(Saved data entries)
((

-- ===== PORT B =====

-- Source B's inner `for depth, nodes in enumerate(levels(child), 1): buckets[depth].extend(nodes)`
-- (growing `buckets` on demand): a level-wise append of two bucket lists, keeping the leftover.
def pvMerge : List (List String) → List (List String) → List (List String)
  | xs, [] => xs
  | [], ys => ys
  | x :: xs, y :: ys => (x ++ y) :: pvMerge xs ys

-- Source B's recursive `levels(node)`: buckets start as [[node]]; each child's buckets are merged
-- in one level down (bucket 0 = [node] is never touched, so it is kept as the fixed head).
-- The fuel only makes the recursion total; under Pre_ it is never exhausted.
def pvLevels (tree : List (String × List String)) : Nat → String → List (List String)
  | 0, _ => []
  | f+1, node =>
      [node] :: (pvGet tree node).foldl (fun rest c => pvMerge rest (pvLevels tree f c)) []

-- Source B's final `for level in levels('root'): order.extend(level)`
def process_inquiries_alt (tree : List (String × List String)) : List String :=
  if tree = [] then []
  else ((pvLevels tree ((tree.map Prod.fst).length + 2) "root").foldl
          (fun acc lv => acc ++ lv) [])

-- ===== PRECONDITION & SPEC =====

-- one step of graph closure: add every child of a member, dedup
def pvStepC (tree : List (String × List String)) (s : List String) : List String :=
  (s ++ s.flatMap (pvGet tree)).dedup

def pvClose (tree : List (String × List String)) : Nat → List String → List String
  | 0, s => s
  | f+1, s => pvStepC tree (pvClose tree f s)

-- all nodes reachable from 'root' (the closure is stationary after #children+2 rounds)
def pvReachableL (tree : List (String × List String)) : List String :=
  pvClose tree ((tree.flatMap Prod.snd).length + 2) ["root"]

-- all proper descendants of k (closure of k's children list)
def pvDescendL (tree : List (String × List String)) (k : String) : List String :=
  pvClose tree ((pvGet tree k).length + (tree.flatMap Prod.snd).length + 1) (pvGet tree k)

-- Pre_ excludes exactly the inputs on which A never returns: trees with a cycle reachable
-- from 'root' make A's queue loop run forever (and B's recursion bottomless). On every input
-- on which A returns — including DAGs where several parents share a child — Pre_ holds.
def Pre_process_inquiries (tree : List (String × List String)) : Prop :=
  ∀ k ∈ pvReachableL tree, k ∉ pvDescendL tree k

))
((

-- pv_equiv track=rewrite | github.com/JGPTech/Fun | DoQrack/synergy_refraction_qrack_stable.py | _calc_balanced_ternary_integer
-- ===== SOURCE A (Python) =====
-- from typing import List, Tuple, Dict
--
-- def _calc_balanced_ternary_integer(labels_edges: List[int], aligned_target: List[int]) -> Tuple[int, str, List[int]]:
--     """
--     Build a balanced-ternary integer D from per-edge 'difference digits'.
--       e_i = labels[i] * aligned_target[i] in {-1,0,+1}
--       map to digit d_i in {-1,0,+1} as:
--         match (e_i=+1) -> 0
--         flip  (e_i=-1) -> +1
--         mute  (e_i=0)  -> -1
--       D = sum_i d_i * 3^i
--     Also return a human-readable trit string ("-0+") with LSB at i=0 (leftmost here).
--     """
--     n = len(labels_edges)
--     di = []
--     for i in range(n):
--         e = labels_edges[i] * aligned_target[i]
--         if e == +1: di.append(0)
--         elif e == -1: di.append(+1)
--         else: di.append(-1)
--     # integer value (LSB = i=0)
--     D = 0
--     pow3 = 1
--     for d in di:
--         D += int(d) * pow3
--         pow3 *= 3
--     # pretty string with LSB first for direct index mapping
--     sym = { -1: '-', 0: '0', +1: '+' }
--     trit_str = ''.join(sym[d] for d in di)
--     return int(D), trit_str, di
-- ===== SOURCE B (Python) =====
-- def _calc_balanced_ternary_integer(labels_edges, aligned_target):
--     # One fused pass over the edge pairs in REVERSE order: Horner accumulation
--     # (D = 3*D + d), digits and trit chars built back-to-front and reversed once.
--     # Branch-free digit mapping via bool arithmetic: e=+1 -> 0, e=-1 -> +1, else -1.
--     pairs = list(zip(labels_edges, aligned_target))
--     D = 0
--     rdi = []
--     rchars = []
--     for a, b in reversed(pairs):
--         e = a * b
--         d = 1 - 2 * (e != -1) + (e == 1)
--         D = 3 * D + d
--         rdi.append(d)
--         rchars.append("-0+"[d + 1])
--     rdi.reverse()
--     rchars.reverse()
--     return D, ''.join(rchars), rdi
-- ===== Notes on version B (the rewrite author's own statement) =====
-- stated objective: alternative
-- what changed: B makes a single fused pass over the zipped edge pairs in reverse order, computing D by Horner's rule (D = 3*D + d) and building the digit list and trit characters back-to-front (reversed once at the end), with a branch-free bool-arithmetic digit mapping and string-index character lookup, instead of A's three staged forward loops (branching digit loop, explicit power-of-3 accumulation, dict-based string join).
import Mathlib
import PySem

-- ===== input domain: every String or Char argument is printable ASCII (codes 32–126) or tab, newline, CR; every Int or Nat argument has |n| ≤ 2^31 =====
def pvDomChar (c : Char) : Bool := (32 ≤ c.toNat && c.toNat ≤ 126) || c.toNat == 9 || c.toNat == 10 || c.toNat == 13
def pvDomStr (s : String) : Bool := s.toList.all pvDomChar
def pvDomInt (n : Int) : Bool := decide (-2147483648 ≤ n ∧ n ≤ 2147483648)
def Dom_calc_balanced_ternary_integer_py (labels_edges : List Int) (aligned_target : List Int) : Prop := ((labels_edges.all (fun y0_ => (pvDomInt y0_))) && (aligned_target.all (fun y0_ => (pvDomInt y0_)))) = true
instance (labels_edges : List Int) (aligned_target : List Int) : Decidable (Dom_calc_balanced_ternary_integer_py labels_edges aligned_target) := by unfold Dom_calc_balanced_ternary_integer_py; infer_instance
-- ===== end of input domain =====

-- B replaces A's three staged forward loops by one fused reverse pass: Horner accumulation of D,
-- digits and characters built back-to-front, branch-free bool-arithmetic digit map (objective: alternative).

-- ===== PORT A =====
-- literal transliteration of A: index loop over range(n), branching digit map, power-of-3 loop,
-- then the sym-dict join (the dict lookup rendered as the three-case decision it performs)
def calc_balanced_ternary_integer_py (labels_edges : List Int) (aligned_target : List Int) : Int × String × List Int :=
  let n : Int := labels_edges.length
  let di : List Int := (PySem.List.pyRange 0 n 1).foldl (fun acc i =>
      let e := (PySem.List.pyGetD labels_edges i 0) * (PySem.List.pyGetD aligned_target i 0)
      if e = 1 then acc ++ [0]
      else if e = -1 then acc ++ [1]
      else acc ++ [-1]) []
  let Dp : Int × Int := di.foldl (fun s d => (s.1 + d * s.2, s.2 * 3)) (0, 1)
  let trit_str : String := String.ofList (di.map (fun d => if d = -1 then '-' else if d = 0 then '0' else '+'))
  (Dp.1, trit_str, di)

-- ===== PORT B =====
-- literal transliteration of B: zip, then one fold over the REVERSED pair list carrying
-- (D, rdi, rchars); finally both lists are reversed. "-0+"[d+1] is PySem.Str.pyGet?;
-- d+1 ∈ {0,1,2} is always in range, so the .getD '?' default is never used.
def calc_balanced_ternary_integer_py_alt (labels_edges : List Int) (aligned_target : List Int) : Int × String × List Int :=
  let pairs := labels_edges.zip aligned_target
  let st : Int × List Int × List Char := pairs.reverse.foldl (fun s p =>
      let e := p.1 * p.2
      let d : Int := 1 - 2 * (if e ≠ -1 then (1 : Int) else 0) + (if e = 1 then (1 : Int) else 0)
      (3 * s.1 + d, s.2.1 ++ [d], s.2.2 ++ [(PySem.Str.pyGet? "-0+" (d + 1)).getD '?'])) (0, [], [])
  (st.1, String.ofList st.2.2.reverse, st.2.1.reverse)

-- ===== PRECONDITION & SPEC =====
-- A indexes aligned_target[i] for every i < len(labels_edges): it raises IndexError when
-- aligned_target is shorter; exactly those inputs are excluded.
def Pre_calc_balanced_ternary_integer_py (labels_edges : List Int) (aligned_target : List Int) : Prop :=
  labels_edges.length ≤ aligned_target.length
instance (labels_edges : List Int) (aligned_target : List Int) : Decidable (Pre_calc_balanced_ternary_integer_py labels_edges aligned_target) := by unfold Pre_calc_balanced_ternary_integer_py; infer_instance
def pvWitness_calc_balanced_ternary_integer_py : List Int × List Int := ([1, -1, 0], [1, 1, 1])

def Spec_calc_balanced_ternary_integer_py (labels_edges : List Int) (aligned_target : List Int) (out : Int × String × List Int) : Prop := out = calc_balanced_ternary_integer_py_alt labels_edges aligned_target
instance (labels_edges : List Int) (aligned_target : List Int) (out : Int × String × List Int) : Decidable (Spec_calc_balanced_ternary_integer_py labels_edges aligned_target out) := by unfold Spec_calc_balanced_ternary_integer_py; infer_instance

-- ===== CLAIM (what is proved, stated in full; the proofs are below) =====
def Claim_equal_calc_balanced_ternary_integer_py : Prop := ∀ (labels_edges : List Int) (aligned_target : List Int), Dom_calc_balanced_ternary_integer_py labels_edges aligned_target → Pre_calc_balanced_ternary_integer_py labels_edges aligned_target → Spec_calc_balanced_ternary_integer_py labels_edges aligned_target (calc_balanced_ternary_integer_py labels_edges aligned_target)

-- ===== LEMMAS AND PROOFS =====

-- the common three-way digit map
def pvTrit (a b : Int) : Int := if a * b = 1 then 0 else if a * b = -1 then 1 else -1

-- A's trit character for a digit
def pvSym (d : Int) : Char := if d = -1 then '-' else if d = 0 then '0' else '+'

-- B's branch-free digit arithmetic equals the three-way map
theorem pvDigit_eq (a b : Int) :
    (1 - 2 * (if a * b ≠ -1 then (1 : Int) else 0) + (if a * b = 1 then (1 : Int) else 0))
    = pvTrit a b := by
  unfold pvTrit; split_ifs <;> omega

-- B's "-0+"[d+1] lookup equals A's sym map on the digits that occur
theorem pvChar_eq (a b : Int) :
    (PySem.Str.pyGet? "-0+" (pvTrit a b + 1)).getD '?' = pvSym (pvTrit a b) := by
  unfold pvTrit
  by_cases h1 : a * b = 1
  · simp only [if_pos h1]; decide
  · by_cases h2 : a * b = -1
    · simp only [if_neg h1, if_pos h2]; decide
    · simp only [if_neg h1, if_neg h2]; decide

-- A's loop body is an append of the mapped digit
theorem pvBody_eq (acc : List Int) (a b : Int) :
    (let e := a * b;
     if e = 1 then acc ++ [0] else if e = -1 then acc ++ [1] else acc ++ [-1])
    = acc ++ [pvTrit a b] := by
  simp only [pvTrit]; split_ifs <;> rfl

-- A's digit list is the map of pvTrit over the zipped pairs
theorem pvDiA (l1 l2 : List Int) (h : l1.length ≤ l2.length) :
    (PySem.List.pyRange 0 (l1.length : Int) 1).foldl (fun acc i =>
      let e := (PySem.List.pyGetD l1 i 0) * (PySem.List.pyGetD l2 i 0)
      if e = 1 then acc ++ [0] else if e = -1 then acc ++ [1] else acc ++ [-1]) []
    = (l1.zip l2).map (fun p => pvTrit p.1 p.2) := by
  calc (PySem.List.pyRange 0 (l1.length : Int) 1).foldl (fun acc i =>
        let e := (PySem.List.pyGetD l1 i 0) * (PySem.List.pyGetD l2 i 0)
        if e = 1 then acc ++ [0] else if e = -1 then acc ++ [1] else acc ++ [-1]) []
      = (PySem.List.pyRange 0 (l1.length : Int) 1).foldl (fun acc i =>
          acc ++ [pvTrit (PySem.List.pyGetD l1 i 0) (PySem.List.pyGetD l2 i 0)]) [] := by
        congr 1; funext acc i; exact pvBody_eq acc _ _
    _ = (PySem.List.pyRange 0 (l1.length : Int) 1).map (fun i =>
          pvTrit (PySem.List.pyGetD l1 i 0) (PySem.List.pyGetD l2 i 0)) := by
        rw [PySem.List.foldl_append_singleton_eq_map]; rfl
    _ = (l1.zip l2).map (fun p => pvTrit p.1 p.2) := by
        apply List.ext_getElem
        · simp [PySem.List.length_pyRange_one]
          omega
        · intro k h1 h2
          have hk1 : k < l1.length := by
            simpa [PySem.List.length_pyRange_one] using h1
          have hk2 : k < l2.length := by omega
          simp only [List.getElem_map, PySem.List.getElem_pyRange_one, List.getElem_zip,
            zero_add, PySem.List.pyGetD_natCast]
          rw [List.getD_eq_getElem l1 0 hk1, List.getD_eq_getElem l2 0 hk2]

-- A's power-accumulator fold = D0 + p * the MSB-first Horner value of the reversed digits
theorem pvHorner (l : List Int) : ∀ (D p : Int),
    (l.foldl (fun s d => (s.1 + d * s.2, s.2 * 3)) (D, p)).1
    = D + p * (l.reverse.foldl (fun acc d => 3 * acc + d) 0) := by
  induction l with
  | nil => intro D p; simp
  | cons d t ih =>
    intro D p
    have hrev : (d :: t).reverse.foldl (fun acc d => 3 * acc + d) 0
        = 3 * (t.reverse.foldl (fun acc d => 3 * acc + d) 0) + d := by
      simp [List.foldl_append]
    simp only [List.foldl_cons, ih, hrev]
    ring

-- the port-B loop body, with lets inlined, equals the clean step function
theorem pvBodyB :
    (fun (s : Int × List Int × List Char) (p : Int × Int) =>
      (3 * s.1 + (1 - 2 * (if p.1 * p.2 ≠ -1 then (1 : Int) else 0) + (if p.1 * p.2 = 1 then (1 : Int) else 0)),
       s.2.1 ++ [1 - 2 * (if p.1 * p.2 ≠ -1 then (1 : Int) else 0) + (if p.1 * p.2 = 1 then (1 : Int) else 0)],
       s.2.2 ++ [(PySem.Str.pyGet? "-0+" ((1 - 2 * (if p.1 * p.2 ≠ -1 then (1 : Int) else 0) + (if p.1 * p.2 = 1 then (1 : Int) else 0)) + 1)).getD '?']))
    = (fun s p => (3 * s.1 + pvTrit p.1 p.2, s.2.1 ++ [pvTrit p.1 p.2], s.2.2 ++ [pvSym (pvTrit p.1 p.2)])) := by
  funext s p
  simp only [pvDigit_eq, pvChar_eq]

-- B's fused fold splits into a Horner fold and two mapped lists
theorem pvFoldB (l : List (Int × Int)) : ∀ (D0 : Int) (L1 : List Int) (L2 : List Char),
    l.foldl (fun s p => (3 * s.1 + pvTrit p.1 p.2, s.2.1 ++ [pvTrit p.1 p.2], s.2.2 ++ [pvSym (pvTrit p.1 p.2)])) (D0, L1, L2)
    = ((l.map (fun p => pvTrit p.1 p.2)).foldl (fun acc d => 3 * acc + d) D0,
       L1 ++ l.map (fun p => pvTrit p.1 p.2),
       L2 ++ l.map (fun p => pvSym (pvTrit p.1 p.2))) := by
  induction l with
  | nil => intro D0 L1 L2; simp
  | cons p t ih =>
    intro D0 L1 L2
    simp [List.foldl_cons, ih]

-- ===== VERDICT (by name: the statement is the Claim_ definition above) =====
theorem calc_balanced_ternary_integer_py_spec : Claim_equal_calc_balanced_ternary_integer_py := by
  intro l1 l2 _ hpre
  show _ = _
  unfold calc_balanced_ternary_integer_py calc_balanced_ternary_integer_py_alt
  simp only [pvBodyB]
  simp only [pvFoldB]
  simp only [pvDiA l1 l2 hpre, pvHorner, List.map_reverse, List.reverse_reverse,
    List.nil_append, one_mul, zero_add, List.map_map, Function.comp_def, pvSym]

))

# WHAT YOU SHOULD DO:
Write down again, exactly as given, only the lines above that fall from the line with "intro k h1 h2" to the line with "s.2.1 ++ [1 - 2", inclusive.

# SOLUTION FOR THIS PROBLEM:
        · intro k h1 h2
          have hk1 : k < l1.length := by
            simpa [PySem.List.length_pyRange_one] using h1
          have hk2 : k < l2.length := by omega
          simp only [List.getElem_map, PySem.List.getElem_pyRange_one, List.getElem_zip,
            zero_add, PySem.List.pyGetD_natCast]
          rw [List.getD_eq_getElem l1 0 hk1, List.getD_eq_getElem l2 0 hk2]

-- A's power-accumulator fold = D0 + p * the MSB-first Horner value of the reversed digits
theorem pvHorner (l : List Int) : ∀ (D p : Int),
    (l.foldl (fun s d => (s.1 + d * s.2, s.2 * 3)) (D, p)).1
    = D + p * (l.reverse.foldl (fun acc d => 3 * acc + d) 0) := by
  induction l with
  | nil => intro D p; simp
  | cons d t ih =>
    intro D p
    have hrev : (d :: t).reverse.foldl (fun acc d => 3 * acc + d) 0
        = 3 * (t.reverse.foldl (fun acc d => 3 * acc + d) 0) + d := by
      simp [List.foldl_append]
    simp only [List.foldl_cons, ih, hrev]
    ring

-- the port-B loop body, with lets inlined, equals the clean step function
theorem pvBodyB :
    (fun (s : Int × List Int × List Char) (p : Int × Int) =>
      (3 * s.1 + (1 - 2 * (if p.1 * p.2 ≠ -1 then (1 : Int) else 0) + (if p.1 * p.2 = 1 then (1 : Int) else 0)),
       s.2.1 ++ [1 - 2 * (if p.1 * p.2 ≠ -1 then (1 : Int) else 0) + (if p.1 * p.2 = 1 then (1 : Int) else 0)],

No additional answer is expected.